L’arrestato – subito trascinato al Comando tedesco, insediato all’Hotel Brufani – é Guido Mazzetti (nato a Bologna il 24 giugno 1916), sposato con una perugina, Marcella Zorzi e residente in via Maestà delle Volte, al numero 9.

Il calciatore (i campionati erano stati bloccati), ultima società di militanza l’Udinese, aveva preso domicilio dopo l’8 settembre 1943 a Perugia – ospite della famiglia della moglie – città in cui, in precedenza, aveva indossato la maglia del Grifo, quale centrocampista.

Proprio la suocera, la signora Cesira, seppe per prima dell’arresto del genero e corse, ansante, al Brufani per cercare di parlare col comando tedesco. Nessuno la volle ricevere. Riuscì però a scorgere Guido che, da una finestra dell’albergo, le lanciò un foglietto su cui aveva frettolosamente vergato poche parole: “Corri a casa e brucia tutte le mie carte…”
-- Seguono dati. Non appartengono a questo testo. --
-- pv_equiv track=rewrite | github.com/svcx650/2023_AdventofCode | Day_3/Day3_part2.py | find_numberAndstar_indices
-- ===== SOURCE A (Python) =====
-- def find_numberAndstar_indices(input_string):
-- 	index = 0
-- 	digit = None
-- 	# number_indices = []
-- 	number_start_indices = []
-- 	number_stop_indices = []
-- 	star_indices = []
-- 	last_number_index = None
-- 	for char in input_string:
-- 		digit = '' # this fucking guy
-- 		if char == '.':
-- 			if last_number_index not in number_stop_indices and last_number_index != None:
-- 				number_stop_indices.append(last_number_index)
-- 				last_number_index = None
-- 			index += 1
-- 			continue
-- 		try:
-- 			digit = int(char)
-- 		except ValueError:
-- 			if last_number_index not in number_stop_indices and last_number_index != None:
-- 				number_stop_indices.append(last_number_index)
-- 				last_number_index = None
-- 			if char == '*': star_indices.append(index)
-- 		if type(digit) == int:
-- 			if last_number_index == None:
-- 				number_start_indices.append(index)
-- 				last_number_index = index
-- 			else:
-- 				last_number_index = index
-- 		index += 1
-- 	if last_number_index not in number_stop_indices and last_number_index != None: number_stop_indices.append(last_number_index)
-- 	return number_start_indices , number_stop_indices, star_indices
-- ===== SOURCE B (Python) =====
-- def find_numberAndstar_indices(input_string):
-- 	digit_flags = ['0' <= c <= '9' for c in input_string]
-- 	number_start_indices = [i for i, (d, prev) in enumerate(zip(digit_flags, [False] + digit_flags)) if d and not prev]
-- 	number_stop_indices = [i for i, (d, nxt) in enumerate(zip(digit_flags, digit_flags[1:] + [False])) if d and not nxt]
-- 	star_indices = [i for i, c in enumerate(input_string) if c == '*']
-- 	return number_start_indices, number_stop_indices, star_indices
-- ===== Notes on version B (the rewrite author's own statement) =====
-- stated objective: simpler
-- what changed: Replaced A's char-by-char state machine (last_number_index bookkeeping with a membership test against the growing stop list on every non-digit char) by three independent comprehensions: digit-run starts/stops read off pairs of adjacent digit flags, and a separate star scan.
import Mathlib
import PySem

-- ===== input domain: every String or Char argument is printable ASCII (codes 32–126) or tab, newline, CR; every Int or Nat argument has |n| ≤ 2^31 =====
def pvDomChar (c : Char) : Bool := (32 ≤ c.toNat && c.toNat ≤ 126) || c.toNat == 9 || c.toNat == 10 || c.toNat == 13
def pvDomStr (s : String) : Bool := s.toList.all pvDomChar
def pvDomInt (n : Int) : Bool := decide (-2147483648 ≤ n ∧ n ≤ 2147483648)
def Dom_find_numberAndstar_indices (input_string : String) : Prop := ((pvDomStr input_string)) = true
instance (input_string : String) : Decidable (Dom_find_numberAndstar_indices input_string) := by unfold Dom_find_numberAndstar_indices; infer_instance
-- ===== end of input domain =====

-- B replaces A's char-by-char state machine (last_number_index bookkeeping with membership tests)
-- by three independent comprehensions over digit-flag pairs (run boundaries) and a star scan; objective: simpler.

-- ===== PORT A =====
-- `try: digit = int(char)` succeeds iff int(char) parses; `type(digit) == int` is then true
def pvTryInt (c : Char) : Bool := (PySem.Int.ofChars? [c]).isSome

-- the for-loop of A: state (index, number_start_indices, number_stop_indices, star_indices, last_number_index)
def pvLoopA : List Char → Int → List Int → List Int → List Int → Option Int → List Int × List Int × List Int
  | [], _, s, t, u, last =>
    -- trailing `if last_number_index not in number_stop_indices and last_number_index != None`
    (match last with
     | some v => if v ∈ t then (s, t, u) else (s, t ++ [v], u)
     | none => (s, t, u))
  | c :: cs, i, s, t, u, last =>
    if c = '.' then
      match last with
      | some v => if v ∈ t then pvLoopA cs (i + 1) s t u (some v)
                  else pvLoopA cs (i + 1) s (t ++ [v]) u none
      | none => pvLoopA cs (i + 1) s t u none
    else if pvTryInt c then
      -- `type(digit) == int` branch
      match last with
      | none => pvLoopA cs (i + 1) (s ++ [i]) t u (some i)
      | some _ => pvLoopA cs (i + 1) s t u (some i)
    else
      -- except ValueError branch: close the run, then maybe record a star
      match last with
      | some v =>
          if v ∈ t then pvLoopA cs (i + 1) s t (if c = '*' then u ++ [i] else u) (some v)
          else pvLoopA cs (i + 1) s (t ++ [v]) (if c = '*' then u ++ [i] else u) none
      | none => pvLoopA cs (i + 1) s t (if c = '*' then u ++ [i] else u) none

def find_numberAndstar_indices (input_string : String) : List Int × List Int × List Int :=
  pvLoopA input_string.toList 0 [] [] [] none

-- ===== PORT B =====
-- `'0' <= c <= '9'`
def pvDig (c : Char) : Bool := decide ('0' ≤ c) && decide (c ≤ '9')

def find_numberAndstar_indices_alt (input_string : String) : List Int × List Int × List Int :=
  let l := input_string.toList
  let digit_flags := l.map pvDig
  -- digit_flags[1:] is List.drop 1 (exact for this nonnegative slice)
  let number_start_indices := (PySem.List.enumerate (digit_flags.zip (false :: digit_flags))).filterMap
      (fun p => if p.2.1 && !p.2.2 then some p.1 else none)
  let number_stop_indices := (PySem.List.enumerate (digit_flags.zip (digit_flags.drop 1 ++ [false]))).filterMap
      (fun p => if p.2.1 && !p.2.2 then some p.1 else none)
  let star_indices := (PySem.List.enumerate l).filterMap (fun p => if p.2 = '*' then some p.1 else none)
  (number_start_indices, number_stop_indices, star_indices)

-- ===== PRECONDITION & SPEC =====
def Spec_find_numberAndstar_indices (input_string : String) (out : List Int × List Int × List Int) : Prop := out = find_numberAndstar_indices_alt input_string
instance (input_string : String) (out : List Int × List Int × List Int) : Decidable (Spec_find_numberAndstar_indices input_string out) := by unfold Spec_find_numberAndstar_indices; infer_instance

-- ===== CLAIM (what is proved, stated in full; the proofs are below) =====
def Claim_equal_find_numberAndstar_indices : Prop := ∀ (input_string : String), Dom_find_numberAndstar_indices input_string → Spec_find_numberAndstar_indices input_string (find_numberAndstar_indices input_string)

-- ===== LEMMAS AND PROOFS =====

-- reference scan: one recursive pass, p = "previous char was a digit"
def pvScan : List Char → Int → Bool → List Int × List Int × List Int
  | [], i, p => ([], if p then [i - 1] else [], [])
  | c :: cs, i, p =>
    let r := pvScan cs (i + 1) (pvDig c)
    if pvDig c then
      (if p then r.1 else i :: r.1, r.2.1, r.2.2)
    else
      (r.1, if p then (i - 1) :: r.2.1 else r.2.1, if c = '*' then i :: r.2.2 else r.2.2)

-- on domain chars, int(char) succeeds exactly on '0'..'9'
theorem pvTryInt_eq_pvDig (c : Char) (h : pvDomChar c = true) : pvTryInt c = pvDig c := by
  have hb : c.toNat < 128 := by
    simp [pvDomChar] at h
    omega
  have hall : ((List.range 128).all (fun n => pvTryInt (Char.ofNat n) == pvDig (Char.ofNat n))) = true := by decide
  have := List.all_eq_true.mp hall c.toNat (List.mem_range.mpr hb)
  have hc : Char.ofNat c.toNat = c := Char.ofNat_toNat c
  rw [hc] at this
  exact beq_iff_eq.mp this

theorem pvDig_ne_star (c : Char) (h : pvDig c = true) : c ≠ '*' := by
  intro he; subst he; simp [pvDig] at h

theorem pvDig_dot : pvDig '.' = false := by decide

theorem pvLoopA_eq_scan (cs : List Char) : ∀ (i : Int) (s t u : List Int) (p : Bool),
    (∀ c ∈ cs, pvDomChar c = true) → (∀ x ∈ t, x < i - 1) →
    pvLoopA cs i s t u (if p then some (i - 1) else none)
      = (s ++ (pvScan cs i p).1, t ++ (pvScan cs i p).2.1, u ++ (pvScan cs i p).2.2) := by
  induction cs with
  | nil =>
    intro i s t u p _ ht
    cases p <;> simp [pvLoopA, pvScan]
    intro hmem
    exact absurd (ht _ hmem) (by omega)
  | cons c cs ih =>
    intro i s t u p hdom ht
    have hd : pvDomChar c = true := hdom c (List.mem_cons_self ..)
    have hdom' : ∀ x ∈ cs, pvDomChar x = true := fun x hx => hdom x (List.mem_cons_of_mem _ hx)
    have hnotmem : (i - 1) ∉ t := fun hm => absurd (ht _ hm) (by omega)
    by_cases hdg : pvDig c = true
    · -- digit: c ≠ '.' and pvTryInt c = true
      have hne : c ≠ '.' := by intro he; subst he; simp [pvDig] at hdg
      have htr : pvTryInt c = true := (pvTryInt_eq_pvDig c hd).trans hdg
      have ht' : ∀ x ∈ t, x < (i + 1) - 1 := fun x hx => by have := ht x hx; omega
      have ihs := ih (i + 1) (s ++ [i]) t u true hdom' ht'
      have ihs' := ih (i + 1) s t u true hdom' ht'
      simp only [add_sub_cancel_right, if_true] at ihs ihs'
      cases p
      · simp only [pvLoopA, if_neg hne, htr, if_true, Bool.false_eq_true]
        rw [ihs]
        simp [pvScan, hdg]
      · simp only [pvLoopA, if_neg hne, htr, if_true]
        rw [ihs']
        simp [pvScan, hdg]
    · -- non-digit
      have hdgf : pvDig c = false := by simpa using hdg
      have htr : pvTryInt c = false := (pvTryInt_eq_pvDig c hd).trans hdgf
      cases p
      · -- last = none
        have ih0 := ih (i + 1) s t u false hdom' (fun x hx => by have := ht x hx; omega)
        simp only [if_neg (Bool.false_ne_true)] at ih0
        by_cases hdot : c = '.'
        · subst hdot
          simp only [pvLoopA, if_true]
          rw [ih0]
          simp [pvScan, pvDig_dot]
        · simp only [pvLoopA, if_neg hdot, htr, Bool.false_eq_true, if_false]
          by_cases hst : c = '*'
          · have ih0' := ih (i + 1) s t (u ++ [i]) false hdom' (fun x hx => by have := ht x hx; omega)
            simp only [if_neg (Bool.false_ne_true)] at ih0'
            simp only [if_pos hst]
            rw [ih0']
            subst hst; simp [pvScan, pvDig]
          · simp only [if_neg hst]
            rw [ih0]
            simp [pvScan, hdgf, hst]
      · -- last = some (i-1): close the run
        have ht' : ∀ x ∈ t ++ [i - 1], x < (i + 1) - 1 := by
          intro x hx
          rcases List.mem_append.mp hx with h | h
          · have := ht x h; omega
          · simp at h; omega
        have ih1 := ih (i + 1) s (t ++ [i - 1]) u false hdom' ht'
        have ih1' := ih (i + 1) s (t ++ [i - 1]) (u ++ [i]) false hdom' ht'
        simp only [if_neg (Bool.false_ne_true)] at ih1 ih1'
        by_cases hdot : c = '.'
        · subst hdot
          simp only [pvLoopA, if_true, if_neg hnotmem]
          rw [ih1]
          simp [pvScan, pvDig_dot]
        · simp only [pvLoopA, if_neg hdot, htr, Bool.false_eq_true, if_false, if_true,
            if_neg hnotmem]
          by_cases hst : c = '*'
          · simp only [if_pos hst]
            rw [ih1']
            subst hst; simp [pvScan, pvDig]
          · simp only [if_neg hst]
            rw [ih1]
            simp [pvScan, hdgf, hst]

theorem pvScan_stars (cs : List Char) : ∀ (k : Int) (p : Bool),
    (pvScan cs k p).2.2 = (PySem.List.enumerate cs k).filterMap (fun q => if q.2 = '*' then some q.1 else none) := by
  induction cs with
  | nil => intro k p; simp [pvScan, PySem.List.enumerate_nil]
  | cons c cs ih =>
    intro k p
    rw [PySem.List.enumerate_cons]
    by_cases hdg : pvDig c = true
    · simp [pvScan, hdg, pvDig_ne_star c hdg, ih]
    · simp only [Bool.not_eq_true] at hdg
      by_cases hst : c = '*'
      · subst hst; simp [pvScan, pvDig, ih]
      · simp [pvScan, hdg, hst, ih]

theorem pvScan_starts (cs : List Char) : ∀ (k : Int) (q : Bool),
    (pvScan cs k q).1
      = (PySem.List.enumerate ((cs.map pvDig).zip (q :: cs.map pvDig)) k).filterMap
          (fun p => if p.2.1 && !p.2.2 then some p.1 else none) := by
  induction cs with
  | nil => intro k q; simp [pvScan, PySem.List.enumerate_nil]
  | cons c cs ih =>
    intro k q
    simp only [List.map_cons, List.zip_cons_cons, PySem.List.enumerate_cons]
    by_cases hdg : pvDig c = true
    · cases q <;> simp [pvScan, hdg, ih]
    · simp only [Bool.not_eq_true] at hdg
      cases q <;> simp [pvScan, hdg, ih]

theorem pvScan_stops (cs : List Char) : ∀ (k : Int) (q : Bool),
    (pvScan cs k q).2.1
      = (if q && !((cs.map pvDig).headD false) then [k - 1] else [])
        ++ (PySem.List.enumerate ((cs.map pvDig).zip ((cs.map pvDig).drop 1 ++ [false])) k).filterMap
            (fun p => if p.2.1 && !p.2.2 then some p.1 else none) := by
  induction cs with
  | nil => intro k q; cases q <;> simp [pvScan, PySem.List.enumerate_nil]
  | cons c cs ih =>
    intro k q
    have hzip : ((c :: cs).map pvDig).zip (((c :: cs).map pvDig).drop 1 ++ [false])
        = (pvDig c, (cs.map pvDig).headD false) :: (cs.map pvDig).zip ((cs.map pvDig).drop 1 ++ [false]) := by
      cases cs <;> simp
    rw [hzip, PySem.List.enumerate_cons]
    by_cases hdg : pvDig c = true
    · cases q <;> cases hh : (Option.map pvDig cs.head?).getD false <;> simp [pvScan, hdg, ih, hh]
    · simp only [Bool.not_eq_true] at hdg
      cases q <;> cases hh : (Option.map pvDig cs.head?).getD false <;> simp [pvScan, hdg, ih, hh]

-- ===== VERDICT (by name: the statement is the Claim_ definition above) =====
theorem find_numberAndstar_indices_spec : Claim_equal_find_numberAndstar_indices := by
  intro s hdom
  unfold Spec_find_numberAndstar_indices find_numberAndstar_indices find_numberAndstar_indices_alt
  have hdomc : ∀ c ∈ s.toList, pvDomChar c = true := by
    have := hdom
    unfold Dom_find_numberAndstar_indices pvDomStr at this
    exact List.all_eq_true.mp this
  have h := pvLoopA_eq_scan s.toList 0 [] [] [] false hdomc (by simp)
  simp only [if_neg (Bool.false_ne_true), List.nil_append] at h
  rw [h, pvScan_stars, pvScan_starts, pvScan_stops]
  simp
Al numero 9 di via Maestà delle Volte, nel cuore dell’acropoli, da qualche mese si tenevano, molto spesso, le riunioni degli antifascisti. L’abitazione di un calciatore di professione, già abbastanza conosciuto (aveva iniziato nelle giovanili del Bologna per poi passare al Parma, al Savoia, allo Stabia, al Perugia, all’Udinese), non aveva suscitato sospetti nell’Ovra, la polizia politica del regime. Per cui una parte degli archivi e una serie di carte e di manifesti (tra cui un gran numero di volantini, che in parte gli erano stati sequestrati in corso Vannucci) erano stati lasciati in custodia a Mazzetti, affiliato al Partito d’Azione.

La signora Cesira rientrò a passo lesto a casa e gettò sul fuoco tutti i documenti che rinvenne. Poi, sempre camminando velocemente, si ripresentò al comando. Attese a lungo, ma alla fine un ufficiale la ricevette. Perorò, l’anziana signora, la causa del genero. “É un giovane di soli 27 anni, é sposato, ha un bambino di due anni (Luciano, che diventerà docente universitario) ed uno in arrivo (Guglielmo, detto Mimmi, da grande conduttore tv e giornalista). Non ha mai fatto del male a nessuno”, spiegò in fretta e con voce tremante, sperando di far breccia nel cuore del tedesco.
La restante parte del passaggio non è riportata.